Now let’s imagine further into the future. One thing we know about highways is that whenever they are built, sooner or later they fill up with traffic. When they become too congested, there is the call for widening, the addition of more lanes, or in some instances, tunneling or double decking. The incessant pressure of congestion has driven a logic of transportation policy in this country for more than a half-century that seeks to solve for the presence of more cars with the addition of more road. The restrictions to this infrastructure inertia are money, space, and political will — building highways is expensive; many run through pre-built environments; and there are social, environmental, and engineering reasons to resist to the idea of ever-expanding highways.

But with regards to a superhighway in the sky, there are no costs to expand, no built environment to contend with, and no residents or businesses to displace. A highway that exists only as a set of conceptual parameters in the wide-openness of the uncluttered air would have no barriers for expansion.
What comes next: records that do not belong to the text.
-- pv_equiv track=rewrite | github.com/RaggedR/rsk-transformer | rsk.py | burge_inverse_rule
-- ===== SOURCE A (Python) =====
-- def partition_conjugate(lam: list[int]) -> list[int]:
--     """Transpose a partition: row lengths → column lengths (and vice versa)."""
--     if not lam:
--         return []
--     return [sum(1 for part in lam if part > j) for j in range(lam[0])]
--
-- def burge_inverse_rule(
--     alpha: list[int], beta: list[int], lam: list[int],
-- ) -> tuple[int, list[int]]:
--     """
--     Burge inverse local rule: 𝔇_{α,β}(λ) = (m, μ).
--
--     Given border partitions α, β and output partition λ, recover the
--     non-negative integer m and input partition μ.
--     Uses 1-indexed column arithmetic internally (thesis §2.2.10).
--     """
--     alpha_conj = partition_conjugate(alpha) if alpha else []
--     beta_conj = partition_conjugate(beta) if beta else []
--     lam_conj = partition_conjugate(lam) if lam else []
--
--     max_cols = max(len(alpha_conj), len(beta_conj), len(lam_conj), 1)
--     ac = alpha_conj + [0] * (max_cols - len(alpha_conj))
--     bc = beta_conj + [0] * (max_cols - len(beta_conj))
--     lc = lam_conj + [0] * (max_cols - len(lam_conj))
--
--     A_bar = {j + 1 for j in range(max_cols) if lc[j] > ac[j]}
--     B_bar = {j + 1 for j in range(max_cols) if lc[j] > bc[j]}
--
--     AB_bar = A_bar | B_bar
--     AB_bar_inter = sorted(A_bar & B_bar, reverse=True)  # decreasing order
--
--     # δ: each i ∈ Ā∩B̄ → largest < i not in Ā∪B̄∪used
--     used: set[int] = set()
--     C_bar: set[int] = set()
--     m = 0
--     for i in AB_bar_inter:
--         delta = i - 1
--         while delta > 0 and (delta in AB_bar or delta in used):
--             delta -= 1
--         if delta > 0:
--             C_bar.add(delta)
--             used.add(delta)
--         else:
--             m += 1
--
--     # μ = λ minus one box from bottom of each column in Ā∪B̄∪C̄
--     remove_cols = A_bar | B_bar | C_bar
--     mu_conj: list[int] = []
--     for j_0 in range(len(lc)):
--         val = lc[j_0]
--         if (j_0 + 1) in remove_cols:
--             val -= 1
--         mu_conj.append(val)
--
--     while mu_conj and mu_conj[-1] == 0:
--         mu_conj.pop()
--
--     mu = partition_conjugate(mu_conj) if mu_conj else []
--     return m, mu
-- ===== SOURCE B (Python) =====
-- def partition_conjugate(lam: list[int]) -> list[int]:
--     """Transpose a partition: row lengths -> column lengths (and vice versa)."""
--     if not lam:
--         return []
--     return [sum(1 for part in lam if part > j) for j in range(lam[0])]
--
-- def burge_inverse_rule(alpha, beta, lam):
--     """Burge inverse local rule, single descending sweep over columns.
--
--     Instead of building sets and scanning downward for each column of the
--     intersection (quadratic), walk the columns once from the top with a
--     counter of still-unmatched intersection columns: an intersection column
--     increments it, a free column with a positive counter absorbs one (that is
--     exactly the 'largest free column below' of the greedy rule), and every
--     column that loses a box is recorded on the fly.  m is the counter left
--     at the bottom.
--     """
--     ac = partition_conjugate(alpha)
--     bc = partition_conjugate(beta)
--     lc = partition_conjugate(lam)
--     n = max(len(ac), len(bc), len(lc), 1)
--     ac += [0] * (n - len(ac))
--     bc += [0] * (n - len(bc))
--     lc += [0] * (n - len(lc))
--
--     pending = 0
--     mu_rev = []  # mu's conjugate, top column first, trailing zeros skipped
--     for j in range(n - 1, -1, -1):
--         v = lc[j]
--         in_a = v > ac[j]
--         in_b = v > bc[j]
--         if in_a and in_b:
--             pending += 1
--             v -= 1
--         elif in_a or in_b:
--             v -= 1
--         elif pending:
--             pending -= 1
--             v -= 1
--         if v or mu_rev:
--             mu_rev.append(v)
--     mu_rev.reverse()
--     return pending, partition_conjugate(mu_rev)
-- ===== Notes on version B (the rewrite author's own statement) =====
-- stated objective: faster
-- what changed: Replaces A's per-intersection downward scans over a used-set (plus set unions and a sort) by one descending sweep over the columns with a pending counter that performs the greedy free-column matching and builds mu's conjugate on the fly.
import Mathlib
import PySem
What would that look like?

If our skies became increasingly cluttered with flying cars, would the municipal planning organizations of the world push for ever-more expansion of the airborne superhighways? How wide could it expand? The width of two I-35s? The width of 48-highway lanes? The width of the entire city?

Would it eventually grow into something that resembles a dream that perhaps only the Michael Morris’s of the world sketched out in crayon on the kindergarten floor: an endless highway that exists merely, if resiliently as a limitless conceptual construct, unshackled by the mundane necessities of brick and mortar, free to widen forever, expanding infinitely, swelling like a plume of gas, onward and outwards, until the entirety of our urban world takes new shape underneath the continuous cloud-cover of the never-ending flow of a universe of traffic?

And we will look up to the starless sky from the abandoned earth and marvel at the fleets of mechanized Pegasuses that clutter the canvas of our ancient ancestors’ dreams.